[MERGE] Fix for bug 183831
geoff.bache at gmail.com
Fri Apr 17 23:28:25 BST 2009
>> Robert said something interesting earlier on this thread: "I'm pro
>> this change because it fixes the bug and doesn't break other tests".
>> Isn't that what Test-driven Development is about? We don't try and get
>> every pathological case right at once: we proceed in small steps and
>> fix one issue at a time.
> TDD isn't always a complete solution. TDD works when you're reasonably
> sure what you need to test. When you're changing the kind of operation
> a function does, it's quite easy to expose gaps in coverage.
> Say I patched osutils.pathjoin to replace all instances of 'ı' with 'y'.
> I wouldn't be surprised if all our tests passed. Sure, we test that
> our code works with unicode, but we don't do exhaustive tests with every
Well, yes, TDD isn't a complete solution in that you also need to
engage your brain. But I disagree that you need a long period of
worrying about side-effects after the tests go through. To me, TDD
means that if we're afraid we've broken something, we write more tests
until we aren't afraid any more. We don't engage in speculation about
what might possibly be broken.
>> There are 17000 tests: if they all work then surely that's a pretty
>> good indication we can proceed.
> I don't think it is, because I don't think the behavior of symlinks with
> relpath is well tested. Because symlinks are not supported on all
> platforms, we rarely use them when we're not specifically testing
> symlinks. And until now, there's been no reason to test relpath
> behaviour with symlinks.
Surely what's interesting is whether there is decent blackbox test
coverage of general symbolic link usage. Relpath behaviour with
symlinks is not an end in itself: we need to know we haven't broken
other actual usage.
If there isn't good test coverage of this functionality, then sure,
let's get writing some tests for it. That'd be a lot more useful than
rejecting all changes to it because it might break. It's true that one
of my assumptions was that the existing 17000 tests are appropriate
and have good coverage, which I really know nothing about. It seems a
very unfortunate situation to have that amount of test code to
maintain and still not feel able to rely on the tests.
>> How do we know when we're done
>> otherwise? We could sit in our rooms and dream up undesirable side
>> effects until next year, but we still won't think of everything that
>> will happen, and we'll probably think of plenty of things that won't.
> Whereas, if we make a change whose scope is limited to the problem we
> are trying to solve, it is much easier to predict the effects.
Sure, if you can sensibly do that, if the system is simple enough and
if you know it well enough that analysing the scope and effects is
straightforward. That's 3 pretty big ifs though.

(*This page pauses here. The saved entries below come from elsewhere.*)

theorem cover_q (adjlist : List (List Int)) (depth0 : List Int) (q : List Int) :
    ∀ (nxt : List Int), ∀ node ∈ q, ∀ c ∈ PySem.List.pyGetD adjlist node [],
      PySem.List.pyGetD depth0 c 0 = -1 → c ∈ q.foldl (bNode adjlist depth0) nxt := by
  induction q with
  | nil => intro nxt node hn; simp at hn
  | cons node' q ih =>
    intro nxt node hn c hc hfr
    simp only [List.foldl_cons]
    rcases List.mem_cons.mp hn with hn | hn
    · rw [hn] at hc
      exact mono_q adjlist depth0 q _ c (cover_cs depth0 _ nxt c hc hfr)
    · exact ih _ node hn c hc hfr

-- ----- the end-of-level marking -----

theorem mark_len (d : Int) (nxt : List Int) :
    ∀ dp : List Int, (bMark d nxt dp).length = dp.length := by
  induction nxt with
  | nil => intro dp; rfl
  | cons x xs ih =>
    intro dp
    show (bMark d xs (PySem.List.pySetD dp x (d + 1))).length = dp.length
    rw [ih, PySem.List.length_pySetD]

theorem mark_get (n : Nat) (d : Int) (nxt : List Int)
    (hIR : ∀ x ∈ nxt, -(n : Int) ≤ x ∧ x < (n : Int)) :
    ∀ dp : List Int, dp.length = n → ∀ j : Nat, j < n →
      (bMark d nxt dp).getD j 0 =
        if ∃ x ∈ nxt, posN n x = j then d + 1 else dp.getD j 0 := by
  induction nxt with
  | nil => intro dp _ j _; rw [if_neg (by simp)]; rfl
  | cons x xs ih =>
    intro dp hl j hj
    have hx := hIR x List.mem_cons_self
    have hset : PySem.List.pySetD dp x (d + 1) = dp.set (posN n x) (d + 1) :=
      sposn n dp hl x (d + 1) (by omega) (by omega)
    show (bMark d xs (PySem.List.pySetD dp x (d + 1))).getD j 0 = _
    rw [hset]
    rw [ih (fun y hy => hIR y (List.mem_cons_of_mem _ hy)) _ (by simp [hl]) j hj]
    rw [getD_set dp (posN n x) (d + 1) j (by rw [hl]; exact posN_lt n x hx.1 hx.2)]
    by_cases hxs : ∃ y ∈ xs, posN n y = j
    · rw [if_pos hxs, if_pos ⟨hxs.choose, List.mem_cons_of_mem _ hxs.choose_spec.1,
        hxs.choose_spec.2⟩]
    · rw [if_neg hxs]
      by_cases he : j = posN n x
      · rw [if_pos he, if_pos ⟨x, List.mem_cons_self, he.symm⟩]
      · rw [if_neg he, if_neg ?_]
        rintro ⟨y, hy, hyj⟩
        rcases List.mem_cons.mp hy with hy | hy
        · rw [hy] at hyj; exact he hyj.symm
        · exact hxs ⟨y, hy, hyj⟩
-- pv_equiv track=rewrite | github.com/sungikje/_algorithm | 프로그래머스/1/135808. 과일 장수/과일 장수.py | solution
-- ===== SOURCE A (Python) =====
-- def solution(k, m, score):
--     answer = 0
--
--     score.sort()
--     eachBoxMin = []
--     count = 0
--     min = 9
--
--     for i in range(len(score)-1,-1,-1):
--         if score[i] <= min:
--             min = score[i]
--             count += 1
--             if count == m:
--                 eachBoxMin.append(min)
--                 count = 0
--     for i in eachBoxMin:
--         answer += i*m
--
--     return answer
-- ===== SOURCE B (Python) =====
-- def solution(k, m, score):
--     s = sorted(score)[::-1]
--     return m * sum(s[i] for i in range(m - 1, len(s), m))
-- ===== Notes on version B (the rewrite author's own statement) =====
-- stated objective: simpler
-- what changed: B replaces A's stateful reverse index scan (running min + box counter + a second accumulation loop) by a closed form: sort descending and sum every m-th element starting at index m-1 (the minima of the full boxes) over a strided range, returning m times that sum.
-- outside the precondition, e.g. on solution(9, 0, [5, 5]): A returns 0, B raises ValueError; on solution(9, 2, [10, 10]): A returns 0, B returns 20
import Mathlib
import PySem

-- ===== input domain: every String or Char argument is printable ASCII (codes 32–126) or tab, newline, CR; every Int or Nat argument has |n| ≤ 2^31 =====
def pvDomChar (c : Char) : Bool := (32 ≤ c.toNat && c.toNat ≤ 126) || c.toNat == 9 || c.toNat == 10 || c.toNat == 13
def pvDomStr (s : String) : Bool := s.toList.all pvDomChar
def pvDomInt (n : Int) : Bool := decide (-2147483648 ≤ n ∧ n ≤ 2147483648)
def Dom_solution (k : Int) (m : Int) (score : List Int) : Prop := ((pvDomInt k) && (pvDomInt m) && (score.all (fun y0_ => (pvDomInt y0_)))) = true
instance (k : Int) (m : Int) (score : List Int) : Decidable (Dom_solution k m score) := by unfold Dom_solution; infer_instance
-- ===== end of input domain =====

-- B computes the same box total by a closed form (sort descending, sum every m-th element — the box
-- minima — over a strided range, multiply by m) instead of A's stateful reverse index scan; objective: simpler.
-- A sorts `score` in place (observable mutation); B does not — the equivalence proved is about the return value.

-- ===== PORT A =====
def solution (k : Int) (m : Int) (score : List Int) : Int :=
  let s := PySem.List.sorted score (fun x => x) false   -- score.sort()
  -- state = (eachBoxMin, count, min); i is always a valid index of s, so the default of pyGetD is never used
  let st := (PySem.List.pyRange ((s.length : Int) - 1) (-1) (-1)).foldl
    (fun (acc : List Int × Int × Int) i =>
      if PySem.List.pyGetD s i 0 ≤ acc.2.2 then
        if acc.2.1 + 1 = m then (acc.1 ++ [PySem.List.pyGetD s i 0], 0, PySem.List.pyGetD s i 0)
        else (acc.1, acc.2.1 + 1, PySem.List.pyGetD s i 0)
      else acc)
    ([], 0, 9)
  st.1.foldl (fun a i => a + i * m) 0

-- ===== PORT B =====
def solution_alt (k : Int) (m : Int) (score : List Int) : Int :=
  -- s = sorted(score)[::-1]
  match PySem.List.slice? (PySem.List.sorted score (fun x => x) false) none none (-1) with
  | none => 0   -- unreachable: step -1 ≠ 0
  | some s =>
    -- m * sum(s[i] for i in range(m - 1, len(s), m)); Python raises ValueError for m = 0 (excluded
    -- by Pre_solution), where pyRange returns [] and the port returns 0
    m * ((PySem.List.pyRange (m - 1) (s.length : Int) m).map (fun i => PySem.List.pyGetD s i 0)).sum

-- ===== PRECONDITION & SPEC =====
-- Pre_ excludes m = 0 (A's 0 there is an artefact of its counter never reaching m; B's range step
-- raises ValueError) and inputs with 1 ≤ m ≤ len(score) holding a score above 9 — outside the
-- original problem's 1..k, k ≤ 9 score domain — where A's `min = 9` initialiser silently drops elements.
def Pre_solution (k : Int) (m : Int) (score : List Int) : Prop :=
  m ≠ 0 ∧ (m ≤ -1 ∨ (∀ x ∈ score, x ≤ 9) ∨ (score.length : Int) < m)
instance (k : Int) (m : Int) (score : List Int) : Decidable (Pre_solution k m score) := by
  unfold Pre_solution; infer_instance

def pvWitness_solution : Int × Int × List Int := (9, 3, [1, 2, 3, 1, 2, 3, 1])

def Spec_solution (k : Int) (m : Int) (score : List Int) (out : Int) : Prop := out = solution_alt k m score
instance (k : Int) (m : Int) (score : List Int) (out : Int) : Decidable (Spec_solution k m score out) := by unfold Spec_solution; infer_instance

-- ===== CLAIM (what is proved, stated in full; the proofs are below) =====
def Claim_equal_solution : Prop := ∀ (k : Int) (m : Int) (score : List Int), Dom_solution k m score → Pre_solution k m score → Spec_solution k m score (solution k m score)

-- ===== LEMMAS AND PROOFS =====

-- the box minima A collects, mirrored as a structural recursion over the descending list
def gmins (m c : Int) : List Int → List Int
  | [] => []
  | v :: t => if c + 1 = m then v :: gmins m 0 t else gmins m (c + 1) t

-- on a nonincreasing list bounded by the running min, A's loop is a plain modular counter
theorem loopA_eq_gmins (m : Int) (r : List Int) : ∀ (ebm : List Int) (c mn : Int),
    (∀ x ∈ r, x ≤ mn) → r.Pairwise (fun a b => b ≤ a) →
    (r.foldl
      (fun (acc : List Int × Int × Int) v =>
        if v ≤ acc.2.2 then
          if acc.2.1 + 1 = m then (acc.1 ++ [v], 0, v) else (acc.1, acc.2.1 + 1, v)
        else acc)
      (ebm, c, mn)).1 = ebm ++ gmins m c r := by
  induction r with
  | nil => intro ebm c mn _ _; simp [gmins]
  | cons v t ih =>
    intro ebm c mn hle hpw
    have hv : v ≤ mn := hle v (by simp)
    have hpw' := List.pairwise_cons.mp hpw
    simp only [List.foldl_cons, if_pos hv]
    by_cases hc : c + 1 = m
    · rw [if_pos hc, gmins, if_pos hc]
      rw [ih (ebm ++ [v]) 0 v hpw'.1 hpw'.2]
      simp
    · rw [if_neg hc, gmins, if_neg hc]
      exact ih ebm (c + 1) v (fun x hx => hpw'.1 x hx) hpw'.2

-- when the counter can never reach m (m ≤ 0, or fewer elements remain than needed), nothing is appended
theorem loopA_short (m : Int) (r : List Int) : ∀ (ebm : List Int) (c mn : Int),
    0 ≤ c → (m ≤ 0 ∨ c + (r.length : Int) < m) →
    (r.foldl
      (fun (acc : List Int × Int × Int) v =>
        if v ≤ acc.2.2 then
          if acc.2.1 + 1 = m then (acc.1 ++ [v], 0, v) else (acc.1, acc.2.1 + 1, v)
        else acc)
      (ebm, c, mn)).1 = ebm := by
  induction r with
  | nil => intro ebm c mn _ _; rfl
  | cons v t ih =>
    intro ebm c mn hc hor
    have hlen : ((v :: t).length : Int) = (t.length : Int) + 1 := by
      push_cast [List.length_cons]; ring
    have hor' : m ≤ 0 ∨ c + 1 + (t.length : Int) < m := by
      rcases hor with h | h
      · exact Or.inl h
      · right; rw [hlen] at h; omega
    have hor'' : m ≤ 0 ∨ c + (t.length : Int) < m := by
      rcases hor with h | h
      · exact Or.inl h
      · right; rw [hlen] at h; omega
    have hne : ¬ (c + 1 = m) := by rcases hor' with h | h <;> omega
    simp only [List.foldl_cons]
    by_cases hv : v ≤ mn
    · rw [if_pos hv, if_neg hne]
      exact ih ebm (c + 1) v (by omega) hor'
    · rw [if_neg hv]
      exact ih ebm c mn hc hor''

-- gmins with counter c picks the element at offset m-c-1 and restarts after a full box
theorem gmins_unfold_gen (m : Int) (r : List Int) : ∀ (c : Int), 0 ≤ c → c < m →
    gmins m c r = if (r.length : Int) < m - c then [] else
      r.getD (m - c - 1).toNat 0 :: gmins m 0 (r.drop (m - c).toNat) := by
  induction r with
  | nil => intro c h0 hc; rw [if_pos (by simpa using sub_pos.mpr hc)]; rfl
  | cons v t ih =>
    intro c h0 hc
    by_cases hcm : c + 1 = m
    · have h1 : m - c = 1 := by omega
      rw [gmins, if_pos hcm, if_neg (by simp [h1])]
      simp [h1]
    · rw [gmins, if_neg hcm, ih (c + 1) (by omega) (by omega)]
      have e1b : m - (c + 1) - 1 = m - c - 2 := by omega
      have e1 : m - (c + 1) = m - c - 1 := by omega
      rw [e1b, e1]
      have e2 : ((v :: t).length : Int) < m - c ↔ (t.length : Int) < m - c - 1 := by
        simp; omega
      by_cases hlt : (t.length : Int) < m - c - 1
      · rw [if_pos hlt, if_pos (e2.mpr hlt)]
      · rw [if_neg hlt, if_neg (fun h => hlt (e2.mp h))]
        have e5 : (m - c).toNat = (m - c - 1).toNat + 1 := by omega
        have e6 : (m - c - 1).toNat = (m - c - 2).toNat + 1 := by omega
        rw [e6]
        conv_rhs => rw [e5, e6]
        simp [List.getD]

-- the strided index enumeration reads off exactly gmins' picks
theorem mappick_eq_gmins (m : Int) (hm : 1 ≤ m) : ∀ (n : Nat) (r : List Int), r.length = n →
    (List.range (((r.length : Int) / m).toNat)).map
        (fun (k : Nat) => PySem.List.pyGetD r ((m - 1) + m * (k : Int)) 0)
      = gmins m 0 r := by
  intro n
  induction n using Nat.strong_induction_on with
  | _ n ih =>
    intro r hlen
    by_cases hsmall : (r.length : Int) < m
    · have hq : ((r.length : Int) / m) = 0 := Int.ediv_eq_zero_of_lt (by positivity) hsmall
      rw [hq, gmins_unfold_gen m r 0 le_rfl (by omega), if_pos (by simpa using hsmall)]
      simp
    · have hsm : m ≤ (r.length : Int) := by omega
      have hm0 : m ≠ 0 := by omega
      have hq : (r.length : Int) / m = ((r.length : Int) - m) / m + 1 := by
        have h := Int.add_mul_ediv_right ((r.length : Int) - m) 1 hm0
        simpa using h
      have hnn : 0 ≤ ((r.length : Int) - m) / m := Int.ediv_nonneg (by omega) (by omega)
      have hq2 : ((r.length : Int) / m).toNat = (((r.length : Int) - m) / m).toNat + 1 := by omega
      rw [hq2, List.range_succ_eq_map, List.map_cons, List.map_map]
      have hlt0 : (m - 1).toNat < r.length := by omega
      simp only [Nat.cast_zero, mul_zero, add_zero]
      rw [PySem.List.pyGetD_eq_getElem r 0 (by omega) (by omega)]
      have hdrop : ∀ (k : Nat), (k : Int) < ((r.length : Int) - m) / m →
          PySem.List.pyGetD r ((m - 1) + m * ((k : Nat).succ : Int)) 0
            = PySem.List.pyGetD (r.drop m.toNat) ((m - 1) + m * (k : Int)) 0 := by
        intro k hk
        have hj0 : 0 ≤ (m - 1) + m * (k : Int) := by
          have h1 : (0:Int) ≤ m * (k : Int) := mul_nonneg (by omega) (by positivity)
          omega
        have hjb : (m - 1) + m * (k : Int) < (r.length : Int) - m := by
          have h2 : m * ((k : Int) + 1) ≤ m * (((r.length : Int) - m) / m) :=
            mul_le_mul_of_nonneg_left (by omega) (by omega)
          have h3 : ((r.length : Int) - m) / m * m ≤ (r.length : Int) - m :=
            Int.ediv_mul_le _ hm0
          nlinarith
        have hsucc : (m - 1) + m * ((k : Nat).succ : Int) = m + ((m - 1) + m * (k : Int)) := by
          push_cast; ring
        have hdl : ((r.drop m.toNat).length : Int) = (r.length : Int) - m := by
          simp [List.length_drop]; omega
        rw [hsucc, PySem.List.pyGetD_eq_getElem r 0 (by omega) (by omega),
          PySem.List.pyGetD_eq_getElem (r.drop m.toNat) 0 (by omega) (by omega)]
        rw [List.getElem_drop]
        congr 1
        omega
      have hrec := ih (r.drop m.toNat).length (by simp [List.length_drop]; omega) (r.drop m.toNat) rfl
      have hdl : ((r.drop m.toNat).length : Int) = (r.length : Int) - m := by
        simp [List.length_drop]; omega
      rw [hdl] at hrec
      have htail : (List.range ((((r.length : Int) - m) / m).toNat)).map
            ((fun (k : Nat) => PySem.List.pyGetD r ((m - 1) + m * (k : Int)) 0) ∘ Nat.succ)
          = gmins m 0 (r.drop m.toNat) := by
        rw [← hrec]
        refine List.map_congr_left (fun k hk => ?_)
        have hk' : (k : Int) < ((r.length : Int) - m) / m := by
          have := List.mem_range.mp hk; omega
        exact hdrop k hk'
      rw [gmins_unfold_gen m r 0 le_rfl (by omega), if_neg (by omega)]
      rw [htail]
      simp only [sub_zero]
      rw [List.getD_eq_getElem r 0 hlt0]

-- B's strided range reads exactly the list of box minima
theorem pyrangepick_eq_gmins (m : Int) (hm : 1 ≤ m) (r : List Int) :
    (PySem.List.pyRange (m - 1) (r.length : Int) m).map (fun i => PySem.List.pyGetD r i 0)
      = gmins m 0 r := by
  rw [PySem.List.pyRange_of_pos _ _ (by omega)]
  rw [List.map_map]
  by_cases hb : m - 1 < (r.length : Int)
  · rw [if_pos hb]
    have harg : (r.length : Int) - (m - 1) + m - 1 = (r.length : Int) := by ring
    rw [harg]
    exact mappick_eq_gmins m hm r.length r rfl
  · rw [if_neg hb]
    rw [gmins_unfold_gen m r 0 le_rfl (by omega), if_pos (by omega)]
    simp
-- for m ≤ -1 the range is empty (start m-1 is below the nonnegative stop with a negative step)
theorem pyRange_neg_empty (m : Int) (hm : m ≤ -1) (n : Nat) :
    PySem.List.pyRange (m - 1) (n : Int) m = [] := by
  unfold PySem.List.pyRange
  rw [if_neg (by omega : ¬ m = 0), if_neg (by omega : ¬ (0:Int) < m),
    if_neg (by omega : ¬ (n : Int) < m - 1)]
  simp

-- A's reverse index loop is the value loop over the reversed sorted list
theorem loopA_fold_reverse (m : Int) (s : List Int) (init : List Int × Int × Int) :
    ((PySem.List.pyRange ((s.length : Int) - 1) (-1) (-1)).foldl
      (fun (acc : List Int × Int × Int) i =>
        if PySem.List.pyGetD s i 0 ≤ acc.2.2 then
          if acc.2.1 + 1 = m then (acc.1 ++ [PySem.List.pyGetD s i 0], 0, PySem.List.pyGetD s i 0)
          else (acc.1, acc.2.1 + 1, PySem.List.pyGetD s i 0)
        else acc)
      init)
      = (s.reverse.foldl
      (fun (acc : List Int × Int × Int) v =>
        if v ≤ acc.2.2 then
          if acc.2.1 + 1 = m then (acc.1 ++ [v], 0, v) else (acc.1, acc.2.1 + 1, v)
        else acc)
      init) := by
  rw [PySem.List.pyRange_neg_one_eq_reverse, show (-1 : Int) + 1 = 0 from by ring,
    show (s.length : Int) - 1 + 1 = (s.length : Int) from by ring]
  have h1 : (PySem.List.pyRange 0 (s.length : Int)).reverse.map (fun j => PySem.List.pyGetD s j 0)
      = s.reverse := by
    rw [List.map_reverse, PySem.List.map_pyGetD_pyRange_zero' s 0]
  rw [← h1, List.foldl_map]

-- ===== VERDICT (by name: the statement is the Claim_ definition above) =====
theorem solution_spec : Claim_equal_solution := by
  intro k m score _ hpre
  obtain ⟨hm0, hdisj⟩ := hpre
  by_cases hm1 : 1 ≤ m
  · -- B = m * sum of the box minima
    have hB : solution_alt k m score
        = m * (gmins m 0 ((PySem.List.sorted score (fun x => x) false).reverse)).sum := by
      simp only [solution_alt, PySem.List.slice?_none_none_neg_one]
      rw [pyrangepick_eq_gmins m hm1]
    unfold Spec_solution solution
    dsimp only
    rw [hB, loopA_fold_reverse]
    set s := PySem.List.sorted score (fun x => x) false with hs
    by_cases hall : ∀ x ∈ score, x ≤ 9
    · rw [loopA_eq_gmins m s.reverse [] 0 9
        (fun x hx => hall x ((PySem.List.mem_sorted score _ false x).mp (List.mem_reverse.mp hx)))
        (List.pairwise_reverse.mpr (PySem.List.sorted_pairwise score (fun x => x)))]
      rw [List.nil_append, PySem.List.foldl_add _ (fun i => i * m) 0]
      rw [List.sum_map_mul_right _ (fun i => i) m]
      simp [mul_comm]
    · have hlen : (score.length : Int) < m := by
        rcases hdisj with h | h | h
        · omega
        · exact absurd h hall
        · exact h
      have hrl : ((s.reverse).length : Int) = (score.length : Int) := by
        simp [hs, PySem.List.length_sorted]
      rw [loopA_short m s.reverse [] 0 9 le_rfl (Or.inr (by omega))]
      rw [gmins_unfold_gen m s.reverse 0 le_rfl (by omega), if_pos (by omega)]
      simp
  · -- m ≤ -1: both sides are 0
    have hmneg : m ≤ -1 := by omega
    have hB : solution_alt k m score = 0 := by
      simp only [solution_alt, PySem.List.slice?_none_none_neg_one]
      rw [pyRange_neg_empty m hmneg]
      simp
    unfold Spec_solution solution
    dsimp only
    rw [hB, loopA_fold_reverse]
    rw [loopA_short m _ [] 0 9 le_rfl (Or.inl (by omega))]
    rfl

> I have tried to point out where I think this should be fixed:
When I look at tree_files_for_add, I see a function with 6 levels of
indentation, 6 or 7 branch points, quite a few of which deal with
files in some way, and no documentation beyond the fact that it's a
"custom implementation", which seems to be a nice way of saying that
it's been copied and pasted from internal_tree_files. Even the main
branches of these functions contain a fair amount of identical code.
And "log" has another implementation again, which is apparently not
based on this code...
Copy-paste code scares me, because it's hard to get an overview of how
many of the copies I should be changing and exactly how and why they
differ. I scanned this earlier but decided it was no place for a
newbie, for the above reasons. I've now spent a fair while browsing it
again, as it seemed like this was the only way to actually move this
Fundamentally, I am not aware of any reason why "add" or "log" should
handle symbolic links in a different way to any other command. It
seems the "general" code (in internal_tree_files) always follows
symbolic links currently, irrespective of whether it's the "terminal
path element" in your terminology or a working tree is present, which
is wrong in a lot of cases. What "log" does I can't really fathom,
but it seems to work best of the three implementations from
experimenting (I haven't succeeded in breaking it, whereas breaking
the other two is easy). Maybe finding its symlink code would be a good
idea, but I've failed to do that unfortunately. Can you help?
It seems wrong to me to just exacerbate this situation by inventing
some more complicated symlink rules of my own that apply only to
"add". That can be done if necessary, of course, but I don't really
see why it's less of a hack than my current implementation. It could
be the case that my current change will only affect "add" anyway as
things stand (the only concrete problem you found was with "add", so
could equally apply to a change here), but I cannot prove this and am
not sure it's worth the trouble...
>> and then you tell me it's me that wants to fix everything at once!
> Yes. Because you changing osutils.relpath instead of changing the add
> operation, I thought you were trying to fix all other operations that
> can have problems when Bazaar is given a working tree path containing
> symbolic links.
The difference is that you have a code-centric view, whereas I have a
behaviour-centric view. For me, the code is only a means to an end,
not an end in itself, and in a system as complex as this one I don't
think it's possible to analyse risk impacts of changes just by talking
To put it another way, just because code is called in cases other than
the one we're trying to fix doesn't make it "overkill" to change it.
If it did, we'd never share any code at all, but create new copies
each time to be sure we were making changes with limited scope.